=== ACTIVITY ===
All entries shown below must be given again word for word.

==== DATA RECORDS ====

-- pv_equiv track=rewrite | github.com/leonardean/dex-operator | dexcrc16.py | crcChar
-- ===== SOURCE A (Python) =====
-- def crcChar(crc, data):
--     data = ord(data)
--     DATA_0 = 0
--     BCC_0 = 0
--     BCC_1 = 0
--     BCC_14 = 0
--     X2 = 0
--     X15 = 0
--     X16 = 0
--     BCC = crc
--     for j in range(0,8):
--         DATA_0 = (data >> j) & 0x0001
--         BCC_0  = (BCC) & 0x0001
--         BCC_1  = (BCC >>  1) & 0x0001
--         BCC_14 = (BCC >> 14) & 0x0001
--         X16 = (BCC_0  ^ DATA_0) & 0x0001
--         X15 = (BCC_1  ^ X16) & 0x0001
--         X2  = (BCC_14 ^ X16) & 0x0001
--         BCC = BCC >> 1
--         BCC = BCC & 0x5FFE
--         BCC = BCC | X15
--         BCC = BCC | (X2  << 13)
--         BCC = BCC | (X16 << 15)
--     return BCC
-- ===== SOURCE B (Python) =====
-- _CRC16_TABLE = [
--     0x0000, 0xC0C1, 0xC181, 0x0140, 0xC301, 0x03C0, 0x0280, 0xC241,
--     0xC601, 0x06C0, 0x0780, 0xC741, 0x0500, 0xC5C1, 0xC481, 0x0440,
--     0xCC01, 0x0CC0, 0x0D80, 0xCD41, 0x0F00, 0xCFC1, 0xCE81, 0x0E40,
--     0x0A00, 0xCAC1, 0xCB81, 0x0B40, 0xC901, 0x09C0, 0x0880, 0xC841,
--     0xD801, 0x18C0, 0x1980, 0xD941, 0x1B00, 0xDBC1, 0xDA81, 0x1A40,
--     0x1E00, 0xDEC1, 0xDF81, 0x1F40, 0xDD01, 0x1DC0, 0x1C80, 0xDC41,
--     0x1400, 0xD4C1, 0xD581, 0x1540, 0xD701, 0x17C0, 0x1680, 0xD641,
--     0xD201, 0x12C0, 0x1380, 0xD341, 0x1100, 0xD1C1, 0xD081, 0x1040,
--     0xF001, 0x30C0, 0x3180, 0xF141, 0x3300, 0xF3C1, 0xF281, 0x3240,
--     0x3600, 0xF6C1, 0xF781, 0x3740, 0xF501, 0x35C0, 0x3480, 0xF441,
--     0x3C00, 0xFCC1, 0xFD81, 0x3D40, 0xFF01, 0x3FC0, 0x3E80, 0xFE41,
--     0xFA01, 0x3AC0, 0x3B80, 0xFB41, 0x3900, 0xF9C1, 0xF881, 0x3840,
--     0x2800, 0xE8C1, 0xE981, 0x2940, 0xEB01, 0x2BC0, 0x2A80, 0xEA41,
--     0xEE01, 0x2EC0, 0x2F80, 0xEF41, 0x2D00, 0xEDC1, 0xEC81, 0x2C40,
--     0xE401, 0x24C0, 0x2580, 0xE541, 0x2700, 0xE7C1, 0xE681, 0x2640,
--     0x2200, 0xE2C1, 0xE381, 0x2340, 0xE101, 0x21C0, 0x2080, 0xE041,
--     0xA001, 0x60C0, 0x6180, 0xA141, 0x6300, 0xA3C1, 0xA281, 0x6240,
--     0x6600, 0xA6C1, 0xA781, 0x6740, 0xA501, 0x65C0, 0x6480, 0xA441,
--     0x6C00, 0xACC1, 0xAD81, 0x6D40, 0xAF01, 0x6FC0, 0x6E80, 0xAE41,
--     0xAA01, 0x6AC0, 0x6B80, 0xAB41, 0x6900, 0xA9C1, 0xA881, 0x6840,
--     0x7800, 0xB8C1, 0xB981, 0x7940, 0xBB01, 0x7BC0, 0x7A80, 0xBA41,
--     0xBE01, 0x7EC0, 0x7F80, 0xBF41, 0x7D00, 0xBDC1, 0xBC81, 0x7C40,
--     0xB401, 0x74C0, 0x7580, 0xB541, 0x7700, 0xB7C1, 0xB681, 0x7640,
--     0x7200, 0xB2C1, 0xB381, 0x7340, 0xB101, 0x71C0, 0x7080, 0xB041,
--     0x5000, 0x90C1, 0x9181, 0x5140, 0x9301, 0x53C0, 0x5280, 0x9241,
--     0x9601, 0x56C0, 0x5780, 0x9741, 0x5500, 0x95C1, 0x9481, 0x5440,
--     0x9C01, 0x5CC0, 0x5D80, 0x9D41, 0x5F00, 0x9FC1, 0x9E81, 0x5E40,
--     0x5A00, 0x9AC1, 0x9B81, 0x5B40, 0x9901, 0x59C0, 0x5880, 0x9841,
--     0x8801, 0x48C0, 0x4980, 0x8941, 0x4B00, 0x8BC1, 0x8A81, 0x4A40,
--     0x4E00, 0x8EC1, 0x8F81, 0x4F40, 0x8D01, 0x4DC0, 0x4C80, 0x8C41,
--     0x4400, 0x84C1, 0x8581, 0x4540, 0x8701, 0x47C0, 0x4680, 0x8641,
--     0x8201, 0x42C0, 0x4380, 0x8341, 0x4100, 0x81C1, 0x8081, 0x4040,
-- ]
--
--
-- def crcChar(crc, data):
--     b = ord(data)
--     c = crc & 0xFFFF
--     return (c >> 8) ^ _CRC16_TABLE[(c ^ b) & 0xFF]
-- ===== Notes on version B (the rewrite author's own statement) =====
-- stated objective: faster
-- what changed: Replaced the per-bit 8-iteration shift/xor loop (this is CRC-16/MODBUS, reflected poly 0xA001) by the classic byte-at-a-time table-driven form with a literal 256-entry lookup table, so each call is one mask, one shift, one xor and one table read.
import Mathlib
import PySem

====

=== RESULT OF THE EXERCISE ===
-- pv_equiv track=rewrite | github.com/leonardean/dex-operator | dexcrc16.py | crcChar
-- ===== SOURCE A (Python) =====
-- def crcChar(crc, data):
--     data = ord(data)
--     DATA_0 = 0
--     BCC_0 = 0
--     BCC_1 = 0
--     BCC_14 = 0
--     X2 = 0
--     X15 = 0
--     X16 = 0
--     BCC = crc
--     for j in range(0,8):
--         DATA_0 = (data >> j) & 0x0001
--         BCC_0  = (BCC) & 0x0001
--         BCC_1  = (BCC >>  1) & 0x0001
--         BCC_14 = (BCC >> 14) & 0x0001
--         X16 = (BCC_0  ^ DATA_0) & 0x0001
--         X15 = (BCC_1  ^ X16) & 0x0001
--         X2  = (BCC_14 ^ X16) & 0x0001
--         BCC = BCC >> 1
--         BCC = BCC & 0x5FFE
--         BCC = BCC | X15
--         BCC = BCC | (X2  << 13)
--         BCC = BCC | (X16 << 15)
--     return BCC
-- ===== SOURCE B (Python) =====
-- _CRC16_TABLE = [
--     0x0000, 0xC0C1, 0xC181, 0x0140, 0xC301, 0x03C0, 0x0280, 0xC241,
--     0xC601, 0x06C0, 0x0780, 0xC741, 0x0500, 0xC5C1, 0xC481, 0x0440,
--     0xCC01, 0x0CC0, 0x0D80, 0xCD41, 0x0F00, 0xCFC1, 0xCE81, 0x0E40,
--     0x0A00, 0xCAC1, 0xCB81, 0x0B40, 0xC901, 0x09C0, 0x0880, 0xC841,
--     0xD801, 0x18C0, 0x1980, 0xD941, 0x1B00, 0xDBC1, 0xDA81, 0x1A40,
--     0x1E00, 0xDEC1, 0xDF81, 0x1F40, 0xDD01, 0x1DC0, 0x1C80, 0xDC41,
--     0x1400, 0xD4C1, 0xD581, 0x1540, 0xD701, 0x17C0, 0x1680, 0xD641,
--     0xD201, 0x12C0, 0x1380, 0xD341, 0x1100, 0xD1C1, 0xD081, 0x1040,
--     0xF001, 0x30C0, 0x3180, 0xF141, 0x3300, 0xF3C1, 0xF281, 0x3240,
--     0x3600, 0xF6C1, 0xF781, 0x3740, 0xF501, 0x35C0, 0x3480, 0xF441,
--     0x3C00, 0xFCC1, 0xFD81, 0x3D40, 0xFF01, 0x3FC0, 0x3E80, 0xFE41,
--     0xFA01, 0x3AC0, 0x3B80, 0xFB41, 0x3900, 0xF9C1, 0xF881, 0x3840,
--     0x2800, 0xE8C1, 0xE981, 0x2940, 0xEB01, 0x2BC0, 0x2A80, 0xEA41,
--     0xEE01, 0x2EC0, 0x2F80, 0xEF41, 0x2D00, 0xEDC1, 0xEC81, 0x2C40,
--     0xE401, 0x24C0, 0x2580, 0xE541, 0x2700, 0xE7C1, 0xE681, 0x2640,
--     0x2200, 0xE2C1, 0xE381, 0x2340, 0xE101, 0x21C0, 0x2080, 0xE041,
--     0xA001, 0x60C0, 0x6180, 0xA141, 0x6300, 0xA3C1, 0xA281, 0x6240,
--     0x6600, 0xA6C1, 0xA781, 0x6740, 0xA501, 0x65C0, 0x6480, 0xA441,
--     0x6C00, 0xACC1, 0xAD81, 0x6D40, 0xAF01, 0x6FC0, 0x6E80, 0xAE41,
--     0xAA01, 0x6AC0, 0x6B80, 0xAB41, 0x6900, 0xA9C1, 0xA881, 0x6840,
--     0x7800, 0xB8C1, 0xB981, 0x7940, 0xBB01, 0x7BC0, 0x7A80, 0xBA41,
--     0xBE01, 0x7EC0, 0x7F80, 0xBF41, 0x7D00, 0xBDC1, 0xBC81, 0x7C40,
--     0xB401, 0x74C0, 0x7580, 0xB541, 0x7700, 0xB7C1, 0xB681, 0x7640,
--     0x7200, 0xB2C1, 0xB381, 0x7340, 0xB101, 0x71C0, 0x7080, 0xB041,
--     0x5000, 0x90C1, 0x9181, 0x5140, 0x9301, 0x53C0, 0x5280, 0x9241,
--     0x9601, 0x56C0, 0x5780, 0x9741, 0x5500, 0x95C1, 0x9481, 0x5440,
--     0x9C01, 0x5CC0, 0x5D80, 0x9D41, 0x5F00, 0x9FC1, 0x9E81, 0x5E40,
--     0x5A00, 0x9AC1, 0x9B81, 0x5B40, 0x9901, 0x59C0, 0x5880, 0x9841,
--     0x8801, 0x48C0, 0x4980, 0x8941, 0x4B00, 0x8BC1, 0x8A81, 0x4A40,
--     0x4E00, 0x8EC1, 0x8F81, 0x4F40, 0x8D01, 0x4DC0, 0x4C80, 0x8C41,
--     0x4400, 0x84C1, 0x8581, 0x4540, 0x8701, 0x47C0, 0x4680, 0x8641,
--     0x8201, 0x42C0, 0x4380, 0x8341, 0x4100, 0x81C1, 0x8081, 0x4040,
-- ]
--
--
-- def crcChar(crc, data):
--     b = ord(data)
--     c = crc & 0xFFFF
--     return (c >> 8) ^ _CRC16_TABLE[(c ^ b) & 0xFF]
-- ===== Notes on version B (the rewrite author's own statement) =====
-- stated objective: faster
-- what changed: Replaced the per-bit 8-iteration shift/xor loop (this is CRC-16/MODBUS, reflected poly 0xA001) by the classic byte-at-a-time table-driven form with a literal 256-entry lookup table, so each call is one mask, one shift, one xor and one table read.
import Mathlib
import PySem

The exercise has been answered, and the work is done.